Lies Across America

Lies Across America, a 1999 book by James Loewen, is a sequel to his 1995 work Lies My Teacher Told Me. The book focuses on historical markers and museums across the United States, arguing that every historic site is "a tale of two eras": the one from when the event happened and the one from when the event was commemorated.

Lies Across America: What Our Historic Markers and Monuments Get Wrong
Lies Across America.jpg
AuthorJames Loewen
CountryUnited States
PublisherNew Press
Publication date
Preceded byLies My Teacher Told Me 

The survey starts on the West Coast and moves east, a deliberate break from the traditional American history found in textbooks, which begin with the Pilgrims and follow westward expansion.[1] Loewen prioritizes American Indian history and the explorers of New Spain over British colonization.
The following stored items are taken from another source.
theorem splitOn_eq (l : List Char) :
    PySem.Chars.splitOn l ['\x00'] = mySplit l := by
  rw [PySem.Chars.splitOn, splitOn_go_eq _ _ _ _ (by omega)]
  obtain ⟨a, t, hs⟩ : ∃ a t, mySplit l = a :: t := by
    cases hsp : mySplit l with
    | nil => exact absurd hsp (mySplit_ne_nil l)
    | cons a t => exact ⟨a, t, rfl⟩
  simp [hs, List.modifyHead]

theorem dom_ne_sep {c : Char} (h : pvDomChar c = true) : c ≠ '\x00' := by
  rintro rfl; exact absurd h (by decide)

theorem mySplit_eq_cons (l : List Char) : ∃ a t, mySplit l = a :: t := by
  cases hsp : mySplit l with
  | nil => exact absurd hsp (mySplit_ne_nil l)
  | cons a t => exact ⟨a, t, rfl⟩

theorem mySplit_append (cur l : List Char) (h : '\x00' ∉ cur) :
    mySplit (cur ++ l) = (mySplit l).modifyHead (cur ++ ·) := by
  induction cur with
  | nil => simp [modifyHead_id']
  | cons c cs ih =>
    have hc : ¬ (c = '\x00') := by rintro rfl; exact h List.mem_cons_self
    have h' : '\x00' ∉ cs := fun hm => h (List.mem_cons_of_mem _ hm)
    obtain ⟨a, t, hs⟩ := mySplit_eq_cons l
    rw [List.cons_append]
    simp only [mySplit, if_neg hc, ih h', hs, List.modifyHead, List.cons_append]

theorem break_lemma (cur b : List Char) (out : List String) (h : '\x00' ∉ cur) :
    out ++ ((mySplit (cur ++ '\x00' :: b)).filter (· ≠ [])).map String.mk =
      (if cur ≠ [] then out ++ [String.mk cur] else out) ++
        ((mySplit b).filter (· ≠ [])).map String.mk := by
  rw [mySplit_append _ _ h]
  have : mySplit ('\x00' :: b) = [] :: mySplit b := by simp [mySplit]
  rw [this]
  by_cases hcur : cur = []
  · subst hcur; simp [List.modifyHead]
  · simp [List.modifyHead, hcur]

theorem base_lemma (cur : List Char) (out : List String) (h : '\x00' ∉ cur) :
    (if cur ≠ [] then out ++ [String.mk cur] else out) =
      out ++ ((mySplit (cur ++ bBuf [])).filter (· ≠ [])).map String.mk := by
  have hb : bBuf [] = ([] : List Char) := by rw [bBuf]
  have hms : mySplit cur = [cur] := by
    have := mySplit_append cur [] h
    simpa [mySplit, List.modifyHead] using this
  rw [hb, List.append_nil, hms]
  by_cases hcur : cur = []
  · subst hcur; simp
  · simp [hcur]

theorem alnum_of_mem_dD {nxt : Char} (h : "dDsSwWbB".toList.contains nxt = true) :
    PySem.Chars.isalnum nxt = true := by
  have e : "dDsSwWbB".toList = ['d', 'D', 's', 'S', 'w', 'W', 'b', 'B'] := by decide
  rw [e] at h
  simp only [List.contains_eq_mem, decide_eq_true_eq, List.mem_cons, List.not_mem_nil, or_false] at h
  rcases h with rfl | rfl | rfl | rfl | rfl | rfl | rfl | rfl <;> decide

theorem mem_skip {c : Char} {l : List Char} (h : c ∈ (l.dropWhile (· ≠ ']')).drop 1) : c ∈ l :=
  ((List.drop_sublist 1 _).trans (List.dropWhile_sublist _)).subset h

theorem len_skip (l : List Char) : ((l.dropWhile (· ≠ ']')).drop 1).length ≤ l.length :=
  ((List.drop_sublist 1 _).trans (List.dropWhile_sublist _)).length_le

theorem notmem_append_single {cur : List Char} {c : Char} (hcur : '\x00' ∉ cur)
    (hc : c ≠ '\x00') : '\x00' ∉ cur ++ [c] := by
  intro hm
  rcases List.mem_append.1 hm with h | h
  · exact hcur h
  · simp at h; exact hc h.symm

theorem aLoop_class (l : List Char) : ∀ (cur : List Char) (out : List String),
    aLoop l cur out true = aLoop ((l.dropWhile (· ≠ ']')).drop 1) cur out false := by
  induction l with
  | nil =>
    intro cur out
    simp only [List.dropWhile_nil, List.drop_nil]
    simp only [aLoop.eq_def]
  | cons c rest ih =>
    intro cur out
    by_cases hc : c = ']'
    · subst hc
      simp only [List.dropWhile_cons, decide_eq_true_eq]
      rw [aLoop.eq_def]
      simp
    · simp only [List.dropWhile_cons, decide_eq_true_eq, if_pos hc]
      rw [aLoop.eq_def]
      simp only [if_neg hc]
      exact ih cur out

theorem aLoop_eq (n : Nat) : ∀ (l cur : List Char) (out : List String),
    l.length ≤ n → (∀ c ∈ l, pvDomChar c = true) → '\x00' ∉ cur →
    aLoop l cur out false =
      out ++ ((mySplit (cur ++ bBuf l)).filter (· ≠ [])).map String.mk := by
  induction n with
  | zero =>
    intro l cur out hlen _ hcur
    have hl : l = [] := List.eq_nil_of_length_eq_zero (by omega)
    subst hl
    simpa [aLoop] using base_lemma cur out hcur
  | succ n ih =>
    intro l cur out hlen hdom hcur
    cases l with
    | nil => simpa [aLoop] using base_lemma cur out hcur
    | cons c rest =>
      have hdomc : pvDomChar c = true := hdom c List.mem_cons_self
      have hdomr : ∀ x ∈ rest, pvDomChar x = true := fun x hx => hdom x (List.mem_cons_of_mem _ hx)
      by_cases h1 : c = '['
      · -- character class: both sides skip to after ']'
        subst h1
        have hlen' : ((rest.dropWhile (· ≠ ']')).drop 1).length ≤ n := by
          have := len_skip rest; simp at hlen; omega
        have hstepA : aLoop ('[' :: rest) cur out false =
            aLoop ((rest.dropWhile (· ≠ ']')).drop 1) []
              (if cur ≠ [] then out ++ [String.mk cur] else out) false := by
          rw [aLoop.eq_def]
          simp only [Bool.false_eq_true, if_false]
          exact aLoop_class rest _ _
        have hstepB : bBuf ('[' :: rest) = '\x00' :: bBuf ((rest.dropWhile (· ≠ ']')).drop 1) := by
          rw [bBuf.eq_def]
          simp
        rw [hstepA, ih _ [] _ hlen' (fun x hx => hdomr x (mem_skip hx)) (by simp),
          hstepB, break_lemma _ _ _ hcur]
        simp
      · by_cases h2 : c = '\\'
        · subst h2
          cases rest with
          | nil =>
            have hstepA : aLoop ['\\'] cur out false =
                (if cur ≠ [] then out ++ [String.mk cur] else out) := by
              rw [aLoop.eq_def]
              simp only [Bool.false_eq_true, if_false, if_neg (show ¬ ('\\' = '[') by decide)]
              rw [aLoop.eq_def]
              simp
            have hstepB : bBuf ['\\'] = ['\x00'] := by rw [bBuf.eq_def]; simp
            rw [hstepA, hstepB]
            have := break_lemma cur [] out hcur
            simp only [mySplit, List.filter] at this ⊢
            simpa using this.symm
          | cons nxt rest2 =>
            have hdomn : pvDomChar nxt = true := hdomr nxt List.mem_cons_self
            have hdomr2 : ∀ x ∈ rest2, pvDomChar x = true :=
              fun x hx => hdomr x (List.mem_cons_of_mem _ hx)
            have hlen2 : rest2.length ≤ n := by simp at hlen; omega
            have hunfA : aLoop ('\\' :: nxt :: rest2) cur out false =
                (if PySem.Chars.isalnum nxt && "dDsSwWbB".toList.contains nxt then
                  aLoop rest2 [] (if cur ≠ [] then out ++ [String.mk cur] else out) false
                else if ".-_/:%".toList.contains nxt then aLoop rest2 (cur ++ [nxt]) out false
                else if PySem.Chars.isalnum nxt then aLoop rest2 (cur ++ [nxt]) out false
                else aLoop rest2 [] (if cur ≠ [] then out ++ [String.mk cur] else out) false) := by
              rw [aLoop.eq_def]
              simp only [Bool.false_eq_true, if_false, if_neg (show ¬ ('\\' = '[') by decide)]
              simp
            have hunfB : bBuf ('\\' :: nxt :: rest2) =
                (if "dDsSwWbB".toList.contains nxt then '\x00'
                 else if ".-_/:%".toList.contains nxt || PySem.Chars.isalnum nxt then nxt
                 else '\x00') :: bBuf rest2 := by
              rw [bBuf.eq_def]
              simp only [if_neg (show ¬ ('\\' = '[') by decide)]
              simp
            by_cases hd : "dDsSwWbB".toList.contains nxt = true
            · rw [hunfA, if_pos (by rw [alnum_of_mem_dD hd, hd]; rfl),
                ih _ [] _ hlen2 hdomr2 (by simp), hunfB, if_pos hd, break_lemma _ _ _ hcur]
              simp
            · have hkeep : ∀ (hk : nxt ≠ '\x00'),
                  aLoop rest2 (cur ++ [nxt]) out false =
                    out ++ ((mySplit (cur ++ (nxt :: bBuf rest2))).filter (· ≠ [])).map String.mk := by
                intro hk
                rw [ih _ (cur ++ [nxt]) _ hlen2 hdomr2 (notmem_append_single hcur hk)]
                rw [show cur ++ nxt :: bBuf rest2 = (cur ++ [nxt]) ++ bBuf rest2 by simp]
              by_cases hp : ".-_/:%".toList.contains nxt = true
              · rw [hunfA, if_neg (show ¬ ((PySem.Chars.isalnum nxt && "dDsSwWbB".toList.contains nxt) = true) by rw [Bool.and_eq_true]; rintro ⟨-, hb⟩; exact hd hb), if_pos hp,
                  hkeep (dom_ne_sep hdomn), hunfB, if_neg hd, if_pos (show ((".-_/:%".toList.contains nxt || PySem.Chars.isalnum nxt) = true) by rw [Bool.or_eq_true]; exact Or.inl hp)]
              · by_cases ha : PySem.Chars.isalnum nxt = true
                · rw [hunfA, if_neg (show ¬ ((PySem.Chars.isalnum nxt && "dDsSwWbB".toList.contains nxt) = true) by rw [Bool.and_eq_true]; rintro ⟨-, hb⟩; exact hd hb), if_neg hp, if_pos ha,
                    hkeep (dom_ne_sep hdomn), hunfB, if_neg hd, if_pos (show ((".-_/:%".toList.contains nxt || PySem.Chars.isalnum nxt) = true) by rw [Bool.or_eq_true]; exact Or.inr ha)]
                · rw [hunfA, if_neg (show ¬ ((PySem.Chars.isalnum nxt && "dDsSwWbB".toList.contains nxt) = true) by rw [Bool.and_eq_true]; rintro ⟨-, hb⟩; exact hd hb), if_neg hp, if_neg ha,
                    ih _ [] _ hlen2 hdomr2 (by simp), hunfB, if_neg hd,
                    if_neg (show ¬ ((".-_/:%".toList.contains nxt || PySem.Chars.isalnum nxt) = true) by rw [Bool.or_eq_true]; rintro (h | h); exacts [hp h, ha h]), break_lemma _ _ _ hcur]
                  simp
        · have hlen' : rest.length ≤ n := by simp at hlen; omega
          have hunfA : aLoop (c :: rest) cur out false =
              (if PySem.Chars.isalnum c || "._-/%".toList.contains c then
                aLoop rest (cur ++ [c]) out false
              else aLoop rest [] (if cur ≠ [] then out ++ [String.mk cur] else out) false) := by
            rw [aLoop.eq_def]
            simp only [Bool.false_eq_true, if_false, if_neg h1, if_neg h2]
          have hunfB : bBuf (c :: rest) =
              (if PySem.Chars.isalnum c || "._-/%".toList.contains c then c else '\x00') :: bBuf rest := by
            rw [bBuf.eq_def]
            simp only [if_neg h1, if_neg h2]
          by_cases hk : (PySem.Chars.isalnum c || "._-/%".toList.contains c) = true
          · rw [hunfA, if_pos hk, ih _ (cur ++ [c]) _ hlen' hdomr
              (notmem_append_single hcur (dom_ne_sep hdomc)),
              hunfB, if_pos hk,
              show cur ++ c :: bBuf rest = (cur ++ [c]) ++ bBuf rest by simp]
          · rw [hunfA, if_neg hk, ih _ [] _ hlen' hdomr (by simp), hunfB, if_neg hk,
              break_lemma _ _ _ hcur]
            simp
Loewen's book voices two major complaints about historical markers in the United States. The first deals with historical markers established in the Southern United States that attempt to whitewash the history of slavery and the period of Reconstruction. Many of these markers were established between 1890 and 1920, the nadir of American race relations. Most were placed by organizations with pro-Confederate agendas and reflect the racism of the early 20th century. While some markers have been altered in the last 40 years as a result of civil rights progress, many have not, especially those at American Civil War battle sites and in the South.

Loewen's second major complaint deals with the treatment of Native Americans, who are often neglected and omitted in the telling of United States history. The author challenges and corrects many of the inaccurate and Eurocentric mistruths spread by historical markers across America.

At the end of his book, Loewen makes suggestions for how those concerned about the misrepresentation of history can change markers and monuments to convey historical truth and accuracy. The organizations running historical sites are faulted in Loewen's book according to Wilton Corkern.[2]


  1. ^ Remarked on by many reviewers, among them Charles Mitchell in Journal of the Illinois State Historical Society (1998-), Vol. 93, No. 3 (Autumn, 2000), pp. 347-351
  2. ^ Corkern, Wilton (June 1, 2004). "Heritage Tourism: Where Public and History Don't Always Meet". American Studies International. 42 (2–3): 7. ISSN 0883-105X.